▸ **DIRECTIONS**
Check each line below for "literal" and report how many have it, nothing else.

Saved entries

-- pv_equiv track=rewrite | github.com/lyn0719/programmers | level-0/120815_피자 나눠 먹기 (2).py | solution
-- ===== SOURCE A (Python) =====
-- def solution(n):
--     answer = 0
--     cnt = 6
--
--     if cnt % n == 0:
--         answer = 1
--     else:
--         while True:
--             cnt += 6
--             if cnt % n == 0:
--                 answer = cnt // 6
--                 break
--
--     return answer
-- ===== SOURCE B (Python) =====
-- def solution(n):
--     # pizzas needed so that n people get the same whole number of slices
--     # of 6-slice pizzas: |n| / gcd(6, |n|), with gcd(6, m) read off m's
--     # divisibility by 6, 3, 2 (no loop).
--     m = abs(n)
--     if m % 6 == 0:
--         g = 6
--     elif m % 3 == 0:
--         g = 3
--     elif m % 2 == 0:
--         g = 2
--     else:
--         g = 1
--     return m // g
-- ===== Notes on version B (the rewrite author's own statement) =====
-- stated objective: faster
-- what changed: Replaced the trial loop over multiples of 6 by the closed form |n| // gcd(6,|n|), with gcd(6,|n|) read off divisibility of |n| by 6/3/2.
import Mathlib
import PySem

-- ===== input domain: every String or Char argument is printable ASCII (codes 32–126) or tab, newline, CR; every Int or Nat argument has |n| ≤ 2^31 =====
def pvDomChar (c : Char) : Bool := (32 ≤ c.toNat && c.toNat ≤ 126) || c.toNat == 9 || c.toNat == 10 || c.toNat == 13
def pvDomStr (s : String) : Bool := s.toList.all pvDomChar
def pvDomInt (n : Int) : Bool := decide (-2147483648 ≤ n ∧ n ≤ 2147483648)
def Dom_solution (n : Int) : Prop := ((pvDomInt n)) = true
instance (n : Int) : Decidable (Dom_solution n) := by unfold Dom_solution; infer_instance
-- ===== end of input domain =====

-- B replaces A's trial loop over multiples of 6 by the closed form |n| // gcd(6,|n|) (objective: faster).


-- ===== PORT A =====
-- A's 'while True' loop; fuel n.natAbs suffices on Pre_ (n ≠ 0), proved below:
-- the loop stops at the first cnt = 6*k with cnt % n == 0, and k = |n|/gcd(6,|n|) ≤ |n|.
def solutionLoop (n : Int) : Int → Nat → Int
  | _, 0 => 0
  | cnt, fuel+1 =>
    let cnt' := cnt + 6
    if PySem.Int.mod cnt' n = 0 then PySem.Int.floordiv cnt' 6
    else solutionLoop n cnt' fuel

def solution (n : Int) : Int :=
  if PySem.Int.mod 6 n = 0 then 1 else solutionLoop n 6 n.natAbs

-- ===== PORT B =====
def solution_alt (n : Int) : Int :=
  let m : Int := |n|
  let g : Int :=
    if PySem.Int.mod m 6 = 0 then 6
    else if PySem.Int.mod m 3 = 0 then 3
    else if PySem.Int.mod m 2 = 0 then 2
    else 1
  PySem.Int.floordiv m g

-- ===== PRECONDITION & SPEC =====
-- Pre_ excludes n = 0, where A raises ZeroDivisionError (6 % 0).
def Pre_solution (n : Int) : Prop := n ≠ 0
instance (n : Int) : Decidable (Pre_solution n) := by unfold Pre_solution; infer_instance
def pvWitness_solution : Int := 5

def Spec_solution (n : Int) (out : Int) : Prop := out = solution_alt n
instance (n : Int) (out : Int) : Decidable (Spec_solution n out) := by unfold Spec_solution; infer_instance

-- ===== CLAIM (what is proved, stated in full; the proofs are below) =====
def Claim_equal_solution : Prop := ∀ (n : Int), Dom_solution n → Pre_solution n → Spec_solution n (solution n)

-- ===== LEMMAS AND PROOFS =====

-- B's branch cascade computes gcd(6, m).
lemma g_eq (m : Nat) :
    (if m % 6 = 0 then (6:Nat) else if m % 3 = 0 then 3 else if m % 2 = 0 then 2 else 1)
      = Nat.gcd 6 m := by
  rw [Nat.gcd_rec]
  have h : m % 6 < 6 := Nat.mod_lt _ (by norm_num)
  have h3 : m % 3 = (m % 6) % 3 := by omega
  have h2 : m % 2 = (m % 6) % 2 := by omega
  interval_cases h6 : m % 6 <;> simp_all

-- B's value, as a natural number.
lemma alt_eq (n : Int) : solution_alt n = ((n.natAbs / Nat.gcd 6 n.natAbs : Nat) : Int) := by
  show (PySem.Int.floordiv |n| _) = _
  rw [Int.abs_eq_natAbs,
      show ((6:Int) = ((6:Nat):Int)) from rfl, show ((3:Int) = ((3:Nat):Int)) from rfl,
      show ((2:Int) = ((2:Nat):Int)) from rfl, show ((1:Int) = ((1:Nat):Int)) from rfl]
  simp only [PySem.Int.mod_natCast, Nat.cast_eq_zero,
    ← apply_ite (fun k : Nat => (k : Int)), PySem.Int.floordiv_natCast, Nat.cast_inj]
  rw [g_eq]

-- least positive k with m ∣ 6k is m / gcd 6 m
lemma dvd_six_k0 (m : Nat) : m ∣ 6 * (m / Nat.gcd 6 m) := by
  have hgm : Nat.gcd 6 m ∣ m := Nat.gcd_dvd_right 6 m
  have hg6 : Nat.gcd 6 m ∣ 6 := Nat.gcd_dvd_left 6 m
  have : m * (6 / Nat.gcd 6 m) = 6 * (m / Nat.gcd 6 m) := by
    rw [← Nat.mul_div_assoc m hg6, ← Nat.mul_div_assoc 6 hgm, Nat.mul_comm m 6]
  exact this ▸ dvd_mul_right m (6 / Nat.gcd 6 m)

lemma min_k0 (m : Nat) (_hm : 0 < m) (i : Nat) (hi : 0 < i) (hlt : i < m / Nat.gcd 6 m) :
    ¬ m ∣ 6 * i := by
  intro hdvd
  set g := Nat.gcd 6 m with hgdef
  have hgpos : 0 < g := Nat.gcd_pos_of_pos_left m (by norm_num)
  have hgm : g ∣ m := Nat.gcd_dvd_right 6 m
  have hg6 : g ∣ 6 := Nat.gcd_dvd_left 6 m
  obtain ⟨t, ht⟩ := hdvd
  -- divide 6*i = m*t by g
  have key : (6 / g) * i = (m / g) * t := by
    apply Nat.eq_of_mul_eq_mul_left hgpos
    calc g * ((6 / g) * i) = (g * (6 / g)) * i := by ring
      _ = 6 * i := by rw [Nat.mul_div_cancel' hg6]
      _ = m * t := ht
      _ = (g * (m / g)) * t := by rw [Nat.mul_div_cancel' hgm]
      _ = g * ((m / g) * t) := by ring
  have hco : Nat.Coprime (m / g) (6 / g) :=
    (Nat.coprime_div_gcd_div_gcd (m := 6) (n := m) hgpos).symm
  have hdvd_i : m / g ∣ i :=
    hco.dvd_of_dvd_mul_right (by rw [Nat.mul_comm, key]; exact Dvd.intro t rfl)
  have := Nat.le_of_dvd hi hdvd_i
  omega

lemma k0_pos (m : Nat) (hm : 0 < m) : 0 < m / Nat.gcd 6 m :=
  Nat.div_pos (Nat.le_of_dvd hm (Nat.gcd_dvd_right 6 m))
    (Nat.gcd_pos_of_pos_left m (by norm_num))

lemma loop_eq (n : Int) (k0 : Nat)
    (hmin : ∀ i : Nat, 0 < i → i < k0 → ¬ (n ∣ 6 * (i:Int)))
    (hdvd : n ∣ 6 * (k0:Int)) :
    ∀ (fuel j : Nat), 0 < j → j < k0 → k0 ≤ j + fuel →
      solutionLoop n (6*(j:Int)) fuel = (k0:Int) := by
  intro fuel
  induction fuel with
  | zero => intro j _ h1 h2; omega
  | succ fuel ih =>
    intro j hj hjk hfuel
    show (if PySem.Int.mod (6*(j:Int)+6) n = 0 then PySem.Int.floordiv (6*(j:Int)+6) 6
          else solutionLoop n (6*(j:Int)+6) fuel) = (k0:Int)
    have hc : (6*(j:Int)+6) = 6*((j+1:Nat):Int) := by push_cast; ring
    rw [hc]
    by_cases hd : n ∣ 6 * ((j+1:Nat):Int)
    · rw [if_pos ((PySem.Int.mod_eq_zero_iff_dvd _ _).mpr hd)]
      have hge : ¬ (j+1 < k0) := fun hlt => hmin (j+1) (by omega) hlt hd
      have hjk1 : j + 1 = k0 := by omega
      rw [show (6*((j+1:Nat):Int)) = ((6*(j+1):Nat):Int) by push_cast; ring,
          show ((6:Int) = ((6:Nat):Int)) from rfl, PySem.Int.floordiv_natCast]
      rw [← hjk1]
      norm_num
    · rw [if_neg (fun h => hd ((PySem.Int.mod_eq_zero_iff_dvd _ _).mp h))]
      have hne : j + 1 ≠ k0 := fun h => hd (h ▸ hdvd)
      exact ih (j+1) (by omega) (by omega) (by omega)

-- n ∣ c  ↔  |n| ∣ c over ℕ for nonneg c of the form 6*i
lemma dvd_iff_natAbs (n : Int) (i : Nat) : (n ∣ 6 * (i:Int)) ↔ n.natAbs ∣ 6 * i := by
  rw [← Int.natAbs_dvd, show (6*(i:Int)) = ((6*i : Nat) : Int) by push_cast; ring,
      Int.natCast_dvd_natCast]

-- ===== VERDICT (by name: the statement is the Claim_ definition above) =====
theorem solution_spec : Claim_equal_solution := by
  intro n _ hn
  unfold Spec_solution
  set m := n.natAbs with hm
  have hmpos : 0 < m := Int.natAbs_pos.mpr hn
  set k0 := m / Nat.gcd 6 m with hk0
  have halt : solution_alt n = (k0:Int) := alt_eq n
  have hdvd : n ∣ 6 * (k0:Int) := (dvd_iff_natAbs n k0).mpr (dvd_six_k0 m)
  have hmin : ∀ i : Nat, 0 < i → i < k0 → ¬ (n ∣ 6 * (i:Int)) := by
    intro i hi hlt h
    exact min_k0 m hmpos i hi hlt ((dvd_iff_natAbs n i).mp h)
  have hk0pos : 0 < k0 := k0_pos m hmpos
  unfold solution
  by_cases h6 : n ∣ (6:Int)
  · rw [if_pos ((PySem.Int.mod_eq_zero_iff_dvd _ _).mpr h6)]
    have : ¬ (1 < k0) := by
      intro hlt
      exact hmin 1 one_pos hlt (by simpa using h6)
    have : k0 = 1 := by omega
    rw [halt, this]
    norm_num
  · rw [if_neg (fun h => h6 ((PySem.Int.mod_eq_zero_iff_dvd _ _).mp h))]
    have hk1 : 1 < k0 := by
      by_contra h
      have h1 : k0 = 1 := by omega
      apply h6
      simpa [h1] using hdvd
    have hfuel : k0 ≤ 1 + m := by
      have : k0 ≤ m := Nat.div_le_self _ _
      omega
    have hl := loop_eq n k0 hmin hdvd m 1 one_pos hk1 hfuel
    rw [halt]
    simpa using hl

...

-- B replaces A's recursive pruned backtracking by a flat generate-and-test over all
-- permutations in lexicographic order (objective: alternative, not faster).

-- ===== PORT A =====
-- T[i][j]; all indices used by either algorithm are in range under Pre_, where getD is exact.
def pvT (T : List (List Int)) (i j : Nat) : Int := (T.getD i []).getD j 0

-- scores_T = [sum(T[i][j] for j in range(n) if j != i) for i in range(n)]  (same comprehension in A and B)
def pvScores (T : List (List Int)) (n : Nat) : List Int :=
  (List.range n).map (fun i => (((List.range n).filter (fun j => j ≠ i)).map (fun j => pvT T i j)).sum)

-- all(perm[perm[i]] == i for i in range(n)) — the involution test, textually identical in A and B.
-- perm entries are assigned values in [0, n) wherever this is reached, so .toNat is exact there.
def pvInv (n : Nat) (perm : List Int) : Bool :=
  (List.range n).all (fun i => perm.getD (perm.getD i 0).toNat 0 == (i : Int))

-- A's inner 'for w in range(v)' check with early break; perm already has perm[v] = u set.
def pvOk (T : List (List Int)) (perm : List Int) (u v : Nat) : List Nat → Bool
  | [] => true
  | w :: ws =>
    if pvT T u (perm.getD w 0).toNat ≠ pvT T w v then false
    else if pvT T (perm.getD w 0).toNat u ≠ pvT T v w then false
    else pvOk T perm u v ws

--

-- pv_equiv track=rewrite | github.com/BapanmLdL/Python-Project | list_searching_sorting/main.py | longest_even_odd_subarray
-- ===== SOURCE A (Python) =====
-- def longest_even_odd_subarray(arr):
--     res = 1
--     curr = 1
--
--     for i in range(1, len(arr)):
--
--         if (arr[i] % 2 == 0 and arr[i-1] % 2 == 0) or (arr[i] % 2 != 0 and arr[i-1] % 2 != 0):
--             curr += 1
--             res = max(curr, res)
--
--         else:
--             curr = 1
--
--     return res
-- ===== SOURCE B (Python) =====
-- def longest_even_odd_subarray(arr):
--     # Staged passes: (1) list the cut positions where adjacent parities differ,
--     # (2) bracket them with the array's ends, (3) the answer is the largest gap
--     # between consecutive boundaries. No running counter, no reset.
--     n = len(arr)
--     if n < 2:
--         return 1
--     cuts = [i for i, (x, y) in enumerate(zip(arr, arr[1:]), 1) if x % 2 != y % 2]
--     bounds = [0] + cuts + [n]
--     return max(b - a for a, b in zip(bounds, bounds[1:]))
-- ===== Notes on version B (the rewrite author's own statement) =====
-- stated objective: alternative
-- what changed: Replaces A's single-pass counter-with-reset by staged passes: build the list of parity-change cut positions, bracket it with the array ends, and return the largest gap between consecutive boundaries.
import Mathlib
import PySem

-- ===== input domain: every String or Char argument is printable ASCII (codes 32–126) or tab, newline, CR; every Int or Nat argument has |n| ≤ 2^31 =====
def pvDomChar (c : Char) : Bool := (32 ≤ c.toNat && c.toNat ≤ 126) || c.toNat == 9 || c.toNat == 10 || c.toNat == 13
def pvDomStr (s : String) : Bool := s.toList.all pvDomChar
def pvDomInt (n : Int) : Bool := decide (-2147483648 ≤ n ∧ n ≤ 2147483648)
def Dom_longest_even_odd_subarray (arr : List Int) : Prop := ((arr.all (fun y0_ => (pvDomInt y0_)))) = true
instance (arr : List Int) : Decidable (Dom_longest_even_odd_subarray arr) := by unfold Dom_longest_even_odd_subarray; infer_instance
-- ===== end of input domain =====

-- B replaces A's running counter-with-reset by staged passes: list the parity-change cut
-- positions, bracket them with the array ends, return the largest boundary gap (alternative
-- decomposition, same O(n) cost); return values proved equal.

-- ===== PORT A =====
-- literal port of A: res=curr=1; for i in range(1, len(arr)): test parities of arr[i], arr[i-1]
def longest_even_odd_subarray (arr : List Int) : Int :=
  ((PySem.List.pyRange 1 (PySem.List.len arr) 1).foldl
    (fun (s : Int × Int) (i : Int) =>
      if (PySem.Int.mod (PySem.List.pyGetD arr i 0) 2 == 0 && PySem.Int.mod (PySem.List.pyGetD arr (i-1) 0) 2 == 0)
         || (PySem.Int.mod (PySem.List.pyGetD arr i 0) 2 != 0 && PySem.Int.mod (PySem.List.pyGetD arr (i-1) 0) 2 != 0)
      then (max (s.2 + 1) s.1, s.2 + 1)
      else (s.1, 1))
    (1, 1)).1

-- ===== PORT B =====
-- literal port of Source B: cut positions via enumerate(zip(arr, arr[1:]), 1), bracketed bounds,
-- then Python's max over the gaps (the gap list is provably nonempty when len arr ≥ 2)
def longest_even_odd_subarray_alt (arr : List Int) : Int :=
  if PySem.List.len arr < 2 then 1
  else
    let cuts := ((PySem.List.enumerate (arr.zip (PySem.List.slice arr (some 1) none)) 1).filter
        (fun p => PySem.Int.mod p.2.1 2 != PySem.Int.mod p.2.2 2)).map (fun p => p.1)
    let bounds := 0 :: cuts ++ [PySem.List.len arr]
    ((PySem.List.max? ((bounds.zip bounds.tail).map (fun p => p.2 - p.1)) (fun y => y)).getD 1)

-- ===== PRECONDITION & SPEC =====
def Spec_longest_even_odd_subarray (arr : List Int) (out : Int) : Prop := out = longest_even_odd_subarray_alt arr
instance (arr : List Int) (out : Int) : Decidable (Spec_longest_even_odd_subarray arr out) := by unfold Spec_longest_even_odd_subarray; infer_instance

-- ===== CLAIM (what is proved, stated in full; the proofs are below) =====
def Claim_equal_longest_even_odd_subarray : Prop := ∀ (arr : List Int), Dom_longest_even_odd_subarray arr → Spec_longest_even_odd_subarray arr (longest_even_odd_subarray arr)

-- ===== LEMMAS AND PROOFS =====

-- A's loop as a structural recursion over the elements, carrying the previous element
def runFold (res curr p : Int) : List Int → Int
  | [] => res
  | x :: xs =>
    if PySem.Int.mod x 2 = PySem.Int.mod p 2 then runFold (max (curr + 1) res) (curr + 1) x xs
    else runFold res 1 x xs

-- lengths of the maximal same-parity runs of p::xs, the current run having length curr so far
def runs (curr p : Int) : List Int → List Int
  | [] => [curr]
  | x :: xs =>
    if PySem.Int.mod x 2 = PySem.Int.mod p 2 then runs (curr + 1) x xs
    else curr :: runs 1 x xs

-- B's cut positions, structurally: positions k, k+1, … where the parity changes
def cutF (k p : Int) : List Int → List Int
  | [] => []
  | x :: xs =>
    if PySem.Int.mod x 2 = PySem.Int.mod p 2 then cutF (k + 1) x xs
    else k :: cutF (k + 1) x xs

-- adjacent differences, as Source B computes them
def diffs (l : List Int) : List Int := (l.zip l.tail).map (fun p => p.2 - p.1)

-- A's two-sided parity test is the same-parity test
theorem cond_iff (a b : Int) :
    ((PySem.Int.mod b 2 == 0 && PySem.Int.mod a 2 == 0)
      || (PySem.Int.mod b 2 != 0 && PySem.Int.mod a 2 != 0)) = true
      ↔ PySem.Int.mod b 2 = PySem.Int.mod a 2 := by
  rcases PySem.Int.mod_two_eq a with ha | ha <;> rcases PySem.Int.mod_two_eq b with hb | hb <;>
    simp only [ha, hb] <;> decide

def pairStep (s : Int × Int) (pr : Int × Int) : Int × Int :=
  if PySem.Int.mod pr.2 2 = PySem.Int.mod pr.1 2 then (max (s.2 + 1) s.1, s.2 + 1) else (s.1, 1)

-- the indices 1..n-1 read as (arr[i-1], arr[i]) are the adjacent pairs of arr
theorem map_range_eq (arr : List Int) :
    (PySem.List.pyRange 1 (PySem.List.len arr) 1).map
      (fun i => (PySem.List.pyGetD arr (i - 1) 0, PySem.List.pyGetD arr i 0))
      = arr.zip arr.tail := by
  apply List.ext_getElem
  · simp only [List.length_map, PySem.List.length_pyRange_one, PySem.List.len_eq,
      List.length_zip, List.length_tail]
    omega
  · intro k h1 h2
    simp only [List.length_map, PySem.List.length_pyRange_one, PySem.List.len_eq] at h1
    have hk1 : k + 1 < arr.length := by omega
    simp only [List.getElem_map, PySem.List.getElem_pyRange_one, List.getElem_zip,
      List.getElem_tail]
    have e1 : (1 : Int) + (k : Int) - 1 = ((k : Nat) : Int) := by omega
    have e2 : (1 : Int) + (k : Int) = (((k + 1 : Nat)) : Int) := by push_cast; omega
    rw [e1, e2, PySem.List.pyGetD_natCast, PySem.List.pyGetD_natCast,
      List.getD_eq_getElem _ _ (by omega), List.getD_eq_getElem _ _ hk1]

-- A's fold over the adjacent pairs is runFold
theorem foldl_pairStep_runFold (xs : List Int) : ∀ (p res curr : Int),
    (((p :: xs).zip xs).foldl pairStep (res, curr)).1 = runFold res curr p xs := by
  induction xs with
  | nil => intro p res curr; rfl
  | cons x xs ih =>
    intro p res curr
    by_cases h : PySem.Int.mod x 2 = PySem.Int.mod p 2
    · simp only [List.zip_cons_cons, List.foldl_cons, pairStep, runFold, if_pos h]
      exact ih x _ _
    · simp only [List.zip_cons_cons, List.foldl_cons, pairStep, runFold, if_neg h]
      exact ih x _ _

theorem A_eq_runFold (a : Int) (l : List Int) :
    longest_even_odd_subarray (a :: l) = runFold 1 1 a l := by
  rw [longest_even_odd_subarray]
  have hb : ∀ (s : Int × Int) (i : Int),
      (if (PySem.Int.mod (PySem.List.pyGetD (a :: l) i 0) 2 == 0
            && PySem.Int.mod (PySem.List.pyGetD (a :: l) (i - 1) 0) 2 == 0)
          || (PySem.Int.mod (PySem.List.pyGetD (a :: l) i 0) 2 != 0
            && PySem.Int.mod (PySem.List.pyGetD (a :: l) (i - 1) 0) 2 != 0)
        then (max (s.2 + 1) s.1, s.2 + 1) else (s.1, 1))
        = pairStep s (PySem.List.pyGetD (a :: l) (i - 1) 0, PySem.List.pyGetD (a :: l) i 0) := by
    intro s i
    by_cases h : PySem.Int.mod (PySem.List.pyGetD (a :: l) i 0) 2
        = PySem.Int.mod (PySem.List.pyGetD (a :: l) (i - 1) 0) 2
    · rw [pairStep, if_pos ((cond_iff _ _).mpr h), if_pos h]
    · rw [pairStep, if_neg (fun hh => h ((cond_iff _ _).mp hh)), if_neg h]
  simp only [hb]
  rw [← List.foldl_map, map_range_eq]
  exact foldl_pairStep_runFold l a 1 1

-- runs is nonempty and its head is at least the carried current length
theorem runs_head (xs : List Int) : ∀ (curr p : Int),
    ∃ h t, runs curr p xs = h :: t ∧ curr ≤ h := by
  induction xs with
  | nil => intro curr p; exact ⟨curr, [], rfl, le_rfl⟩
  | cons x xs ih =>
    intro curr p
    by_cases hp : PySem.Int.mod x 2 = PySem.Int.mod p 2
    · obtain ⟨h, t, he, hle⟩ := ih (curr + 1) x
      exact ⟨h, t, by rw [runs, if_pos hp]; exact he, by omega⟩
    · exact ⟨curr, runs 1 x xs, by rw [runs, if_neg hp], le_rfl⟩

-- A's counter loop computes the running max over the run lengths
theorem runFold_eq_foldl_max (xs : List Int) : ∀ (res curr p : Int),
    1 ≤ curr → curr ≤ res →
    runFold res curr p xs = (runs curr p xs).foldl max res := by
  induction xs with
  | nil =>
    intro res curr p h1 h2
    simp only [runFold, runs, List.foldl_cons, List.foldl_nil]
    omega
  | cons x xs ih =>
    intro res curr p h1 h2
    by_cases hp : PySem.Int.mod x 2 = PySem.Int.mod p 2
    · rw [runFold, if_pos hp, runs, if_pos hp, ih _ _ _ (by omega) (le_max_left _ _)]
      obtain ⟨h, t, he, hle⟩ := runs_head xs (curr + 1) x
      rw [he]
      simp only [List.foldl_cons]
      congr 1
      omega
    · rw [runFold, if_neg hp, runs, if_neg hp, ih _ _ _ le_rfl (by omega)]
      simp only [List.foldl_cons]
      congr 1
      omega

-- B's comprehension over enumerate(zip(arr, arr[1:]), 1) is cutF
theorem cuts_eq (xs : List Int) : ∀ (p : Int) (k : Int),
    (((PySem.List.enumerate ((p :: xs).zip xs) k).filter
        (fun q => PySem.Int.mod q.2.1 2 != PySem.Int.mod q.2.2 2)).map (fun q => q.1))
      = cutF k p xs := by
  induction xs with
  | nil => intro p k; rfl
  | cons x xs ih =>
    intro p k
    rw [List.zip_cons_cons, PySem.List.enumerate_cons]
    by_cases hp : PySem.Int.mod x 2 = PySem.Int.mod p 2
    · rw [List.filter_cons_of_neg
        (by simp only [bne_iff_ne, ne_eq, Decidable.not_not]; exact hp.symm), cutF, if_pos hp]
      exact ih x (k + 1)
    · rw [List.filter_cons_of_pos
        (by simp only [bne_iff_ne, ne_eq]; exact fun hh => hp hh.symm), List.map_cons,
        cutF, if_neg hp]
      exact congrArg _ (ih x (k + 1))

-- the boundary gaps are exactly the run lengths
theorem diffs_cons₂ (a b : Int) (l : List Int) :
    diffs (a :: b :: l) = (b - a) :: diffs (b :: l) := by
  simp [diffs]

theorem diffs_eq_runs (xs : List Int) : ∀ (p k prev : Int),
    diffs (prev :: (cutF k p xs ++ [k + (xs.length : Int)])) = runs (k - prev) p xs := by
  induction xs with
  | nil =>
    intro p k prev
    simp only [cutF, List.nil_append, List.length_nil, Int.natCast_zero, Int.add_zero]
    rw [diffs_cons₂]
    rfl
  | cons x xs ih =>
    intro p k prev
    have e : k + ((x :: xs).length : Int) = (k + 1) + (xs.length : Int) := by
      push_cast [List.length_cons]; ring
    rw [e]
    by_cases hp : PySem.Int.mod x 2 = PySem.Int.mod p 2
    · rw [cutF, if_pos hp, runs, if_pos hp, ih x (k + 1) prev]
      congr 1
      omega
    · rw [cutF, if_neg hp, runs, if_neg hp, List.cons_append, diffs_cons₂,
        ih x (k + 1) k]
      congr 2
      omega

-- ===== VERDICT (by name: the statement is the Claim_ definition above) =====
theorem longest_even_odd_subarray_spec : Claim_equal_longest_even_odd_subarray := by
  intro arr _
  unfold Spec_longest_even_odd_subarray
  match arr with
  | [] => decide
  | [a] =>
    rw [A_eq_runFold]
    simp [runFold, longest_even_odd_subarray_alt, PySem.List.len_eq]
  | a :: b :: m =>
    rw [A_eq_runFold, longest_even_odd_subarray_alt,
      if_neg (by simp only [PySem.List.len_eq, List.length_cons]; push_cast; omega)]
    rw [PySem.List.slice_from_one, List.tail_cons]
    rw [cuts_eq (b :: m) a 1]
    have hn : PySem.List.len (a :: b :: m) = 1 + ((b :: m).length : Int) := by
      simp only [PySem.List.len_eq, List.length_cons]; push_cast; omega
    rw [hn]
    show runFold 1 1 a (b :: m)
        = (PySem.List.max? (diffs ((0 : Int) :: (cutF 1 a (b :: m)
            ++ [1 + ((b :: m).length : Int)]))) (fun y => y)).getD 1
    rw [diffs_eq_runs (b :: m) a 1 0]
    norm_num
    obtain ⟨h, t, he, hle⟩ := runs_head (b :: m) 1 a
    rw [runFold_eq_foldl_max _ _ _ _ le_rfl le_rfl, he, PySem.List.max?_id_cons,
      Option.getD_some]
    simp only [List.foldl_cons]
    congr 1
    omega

▸ **RESULT OF THE TASK**
2